Но вернемся в ГУЛАГ. Здоровье Л.Н. ухудшалось; никакие ходатайства не приближали свободы; росло непонимание с А.А. «Только одного хочу: по возможности закончить книгу об истории Центральной Азии, сиречь посмертную докторскую диссертацию», – пишет он все тому же В. Н. Абросову в середине 1955 г.245. А в конце августа Л.Н. откровенно пишет другу: «Если пересмотр приведет меня домой, надо начинать жизнь заново, а это ох как трудно. Это задача для молодости, а я уже старик?»246
Идет 1955-й. Гумилеву – 43 года. Вообще-то не так и много, но если вспомнить ничтожную паузу между «первой Голгофой» и 1949 г. – всего четыре года, – то спрашивается, что он видел «на воле», что успел? Разве что, работая библиотекарем сумасшедшего дома, защитить диссертацию. Пересматривая свою жизнь «ретро» в эти «окна свободы», он бодрится, утешает себя – «что-то было». Но «лагерное», циничное проступает именно при этих воспоминаниях, особо в рассуждениях о женщинах: «Птица – была у меня 32-я, и то я считаю, что мне повезло»; «Я знаю, что Птица не хороша, но прочие были еще хуже». Все это как-то пошловато и диковато для умного и деликатного человека, каким по сути был Л.Н. Только в этом смысле можно понимать его советы «другу Васе»: «Как ты прав, что не женишься!
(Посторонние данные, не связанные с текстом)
-- pv_equiv track=rewrite | github.com/DinsonDamienWBD/DataWarehouse | .planning/migrate_concurrent_dict.py | get_capacity
-- ===== SOURCE A (Python) =====
-- def get_capacity(field_name):
--     name = field_name.lower()
--     if any(k in name for k in ["metric", "counter", "stat", "monitor", "perf", "telemetry", "analytics"]):
--         return 5000
--     if any(k in name for k in ["cache", "index", "store", "data", "entries", "record", "block", "chunk"]):
--         return 10000
--     if any(k in name for k in ["session", "connection", "client", "peer", "node", "member", "subscription", "subscriber", "limiter"]):
--         return 1000
--     if any(k in name for k in ["strategy", "registry", "handler", "processor", "provider", "factory", "resolver", "plugin"]):
--         return 200
--     if any(k in name for k in ["config", "setting", "option", "param", "feature", "toggle", "policy", "rule", "tenant"]):
--         return 500
--     if any(k in name for k in ["job", "task", "queue", "pending", "active", "running", "scheduled"]):
--         return 1000
--     return 1000
-- ===== SOURCE B (Python) =====
-- # Flat keyword -> (priority, capacity) map; one pass keeping the best (minimal-priority) match.
-- KEYWORD_INFO = {}
-- for _prio, (_kws, _cap) in enumerate([
--     (["metric", "counter", "stat", "monitor", "perf", "telemetry", "analytics"], 5000),
--     (["cache", "index", "store", "data", "entries", "record", "block", "chunk"], 10000),
--     (["session", "connection", "client", "peer", "node", "member", "subscription", "subscriber", "limiter"], 1000),
--     (["strategy", "registry", "handler", "processor", "provider", "factory", "resolver", "plugin"], 200),
--     (["config", "setting", "option", "param", "feature", "toggle", "policy", "rule", "tenant"], 500),
--     (["job", "task", "queue", "pending", "active", "running", "scheduled"], 1000),
-- ]):
--     for _k in _kws:
--         KEYWORD_INFO[_k] = (_prio, _cap)
--
-- def get_capacity(field_name):
--     name = field_name.lower()
--     best = None
--     for k, tc in KEYWORD_INFO.items():
--         if k in name and (best is None or tc[0] < best[0]):
--             best = tc
--     return best[1] if best is not None else 1000
-- ===== Notes on version B (the rewrite author's own statement) =====
-- stated objective: alternative
-- what changed: Instead of six ordered if/any branch blocks with early returns, B flattens all keywords into one keyword->(priority,capacity) map and makes a single pass over it keeping the minimal-priority match, returning its capacity (default 1000).
import Mathlib
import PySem

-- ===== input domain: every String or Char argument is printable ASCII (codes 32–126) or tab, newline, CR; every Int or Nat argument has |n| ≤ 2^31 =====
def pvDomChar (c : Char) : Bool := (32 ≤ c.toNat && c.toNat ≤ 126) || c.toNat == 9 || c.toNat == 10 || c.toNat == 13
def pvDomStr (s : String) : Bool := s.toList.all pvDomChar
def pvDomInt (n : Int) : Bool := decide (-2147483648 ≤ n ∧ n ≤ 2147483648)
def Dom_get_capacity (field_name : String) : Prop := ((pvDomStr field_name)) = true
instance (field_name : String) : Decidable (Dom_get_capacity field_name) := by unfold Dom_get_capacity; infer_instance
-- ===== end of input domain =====

-- B replaces the six ordered early-return branch blocks with one pass over a flat keyword->(priority,capacity) map keeping the minimal-priority match (objective: alternative).
-- ===== PORT A =====
def get_capacity (field_name : String) : Int :=
  let name := PySem.Str.lower field_name
  if ["metric", "counter", "stat", "monitor", "perf", "telemetry", "analytics"].any (fun k => PySem.Str.isIn k name) then 5000
  else if ["cache", "index", "store", "data", "entries", "record", "block", "chunk"].any (fun k => PySem.Str.isIn k name) then 10000
  else if ["session", "connection", "client", "peer", "node", "member", "subscription", "subscriber", "limiter"].any (fun k => PySem.Str.isIn k name) then 1000
  else if ["strategy", "registry", "handler", "processor", "provider", "factory", "resolver", "plugin"].any (fun k => PySem.Str.isIn k name) then 200
  else if ["config", "setting", "option", "param", "feature", "toggle", "policy", "rule", "tenant"].any (fun k => PySem.Str.isIn k name) then 500
  else if ["job", "task", "queue", "pending", "active", "running", "scheduled"].any (fun k => PySem.Str.isIn k name) then 1000
  else 1000

-- ===== PORT B =====
-- flat keyword -> (priority, capacity) association list, in Source B's insertion order
def pvKeywordInfo : List (String × Int × Int) :=
  [("metric", 0, 5000), ("counter", 0, 5000), ("stat", 0, 5000), ("monitor", 0, 5000),
   ("perf", 0, 5000), ("telemetry", 0, 5000), ("analytics", 0, 5000),
   ("cache", 1, 10000), ("index", 1, 10000), ("store", 1, 10000), ("data", 1, 10000),
   ("entries", 1, 10000), ("record", 1, 10000), ("block", 1, 10000), ("chunk", 1, 10000),
   ("session", 2, 1000), ("connection", 2, 1000), ("client", 2, 1000), ("peer", 2, 1000),
   ("node", 2, 1000), ("member", 2, 1000), ("subscription", 2, 1000), ("subscriber", 2, 1000),
   ("limiter", 2, 1000),
   ("strategy", 3, 200), ("registry", 3, 200), ("handler", 3, 200), ("processor", 3, 200),
   ("provider", 3, 200), ("factory", 3, 200), ("resolver", 3, 200), ("plugin", 3, 200),
   ("config", 4, 500), ("setting", 4, 500), ("option", 4, 500), ("param", 4, 500),
   ("feature", 4, 500), ("toggle", 4, 500), ("policy", 4, 500), ("rule", 4, 500),
   ("tenant", 4, 500),
   ("job", 5, 1000), ("task", 5, 1000), ("queue", 5, 1000), ("pending", 5, 1000),
   ("active", 5, 1000), ("running", 5, 1000), ("scheduled", 5, 1000)]

-- one loop step: keep the match with minimal priority
def pvStep (name : String) (best : Option (Int × Int)) (e : String × Int × Int) : Option (Int × Int) :=
  if PySem.Str.isIn e.1 name then
    match best with
    | none => some e.2
    | some p => if e.2.1 < p.1 then some e.2 else best
  else best

def get_capacity_alt (field_name : String) : Int :=
  let name := PySem.Str.lower field_name
  match pvKeywordInfo.foldl (pvStep name) none with
  | some p => p.2
  | none => 1000

-- ===== PRECONDITION & SPEC =====
def Spec_get_capacity (field_name : String) (out : Int) : Prop := out = get_capacity_alt field_name
instance (field_name : String) (out : Int) : Decidable (Spec_get_capacity field_name out) := by unfold Spec_get_capacity; infer_instance

-- ===== CLAIM (what is proved, stated in full; the proofs are below) =====
def Claim_equal_get_capacity : Prop := ∀ (field_name : String), Dom_get_capacity field_name → Spec_get_capacity field_name (get_capacity field_name)

-- ===== LEMMAS AND PROOFS =====

-- folding one tier's group (all entries sharing priority t and capacity c)
theorem pv_fold_group (name : String) (t c : Int) (kws : List String) (best : Option (Int × Int)) :
    List.foldl (pvStep name) best (kws.map (fun k => (k, t, c))) =
      if kws.any (fun k => PySem.Str.isIn k name) then
        (match best with
         | none => some (t, c)
         | some p => if t < p.1 then some (t, c) else best)
      else best := by
  induction kws generalizing best with
  | nil => simp
  | cons k ks ih =>
    simp only [List.map_cons, List.foldl_cons, List.any_cons]
    have hstep : pvStep name best (k, t, c) =
        if PySem.Str.isIn k name then
          (match best with
           | none => some (t, c)
           | some p => if t < p.1 then some (t, c) else best)
        else best := rfl
    rw [hstep]
    obtain hk | hk := Bool.eq_false_or_eq_true (PySem.Str.isIn k name)
    · simp only [hk, Bool.true_or, if_true]
      rw [ih]
      cases best with
      | none => simp
      | some p =>
        dsimp only
        by_cases ht : t < p.1
        · rw [if_pos ht]
          simp
        · rw [if_neg ht]
          simp [ht]
    · simp only [hk, Bool.false_or, Bool.false_eq_true, if_false]
      exact ih best

theorem pv_flat_decomp : pvKeywordInfo =
    (["metric", "counter", "stat", "monitor", "perf", "telemetry", "analytics"].map (fun k => (k, (0:Int), (5000:Int)))) ++
    (["cache", "index", "store", "data", "entries", "record", "block", "chunk"].map (fun k => (k, (1:Int), (10000:Int)))) ++
    (["session", "connection", "client", "peer", "node", "member", "subscription", "subscriber", "limiter"].map (fun k => (k, (2:Int), (1000:Int)))) ++
    (["strategy", "registry", "handler", "processor", "provider", "factory", "resolver", "plugin"].map (fun k => (k, (3:Int), (200:Int)))) ++
    (["config", "setting", "option", "param", "feature", "toggle", "policy", "rule", "tenant"].map (fun k => (k, (4:Int), (500:Int)))) ++
    (["job", "task", "queue", "pending", "active", "running", "scheduled"].map (fun k => (k, (5:Int), (1000:Int)))) := by
  rfl

-- ===== VERDICT (by name: the statement is the Claim_ definition above) =====
theorem get_capacity_spec : Claim_equal_get_capacity := by
  intro field_name _
  simp only [Spec_get_capacity, get_capacity, get_capacity_alt]
  rw [pv_flat_decomp]
  simp only [List.foldl_append, pv_fold_group]
  obtain h1 | h1 := Bool.eq_false_or_eq_true (["metric", "counter", "stat", "monitor", "perf", "telemetry", "analytics"].any (fun k => PySem.Str.isIn k (PySem.Str.lower field_name))) <;>
  obtain h2 | h2 := Bool.eq_false_or_eq_true (["cache", "index", "store", "data", "entries", "record", "block", "chunk"].any (fun k => PySem.Str.isIn k (PySem.Str.lower field_name))) <;>
  obtain h3 | h3 := Bool.eq_false_or_eq_true (["session", "connection", "client", "peer", "node", "member", "subscription", "subscriber", "limiter"].any (fun k => PySem.Str.isIn k (PySem.Str.lower field_name))) <;>
  obtain h4 | h4 := Bool.eq_false_or_eq_true (["strategy", "registry", "handler", "processor", "provider", "factory", "resolver", "plugin"].any (fun k => PySem.Str.isIn k (PySem.Str.lower field_name))) <;>
  obtain h5 | h5 := Bool.eq_false_or_eq_true (["config", "setting", "option", "param", "feature", "toggle", "policy", "rule", "tenant"].any (fun k => PySem.Str.isIn k (PySem.Str.lower field_name))) <;>
  obtain h6 | h6 := Bool.eq_false_or_eq_true (["job", "task", "queue", "pending", "active", "running", "scheduled"].any (fun k => PySem.Str.isIn k (PySem.Str.lower field_name))) <;>
  simp only [h1, h2, h3, h4, h5, h6] <;> rfl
Я, вертясь среди баб, ничего не приобрел и много потерял, а ведь требования мои минимальны – только приличия во взаимоотношениях». Дальше идут советы «в чистом виде»: «Я не шучу, я настаиваю, чтобы ты самыми татарскими методами открыл и продолжил донжуанский список, не взирая на лица партнерш. Не думай сам, а поступай, как я тебе пишу – заводи бабу, да не одну. Это то, что тебе нужно, а к чистой любви ты пока не подготовлен»247.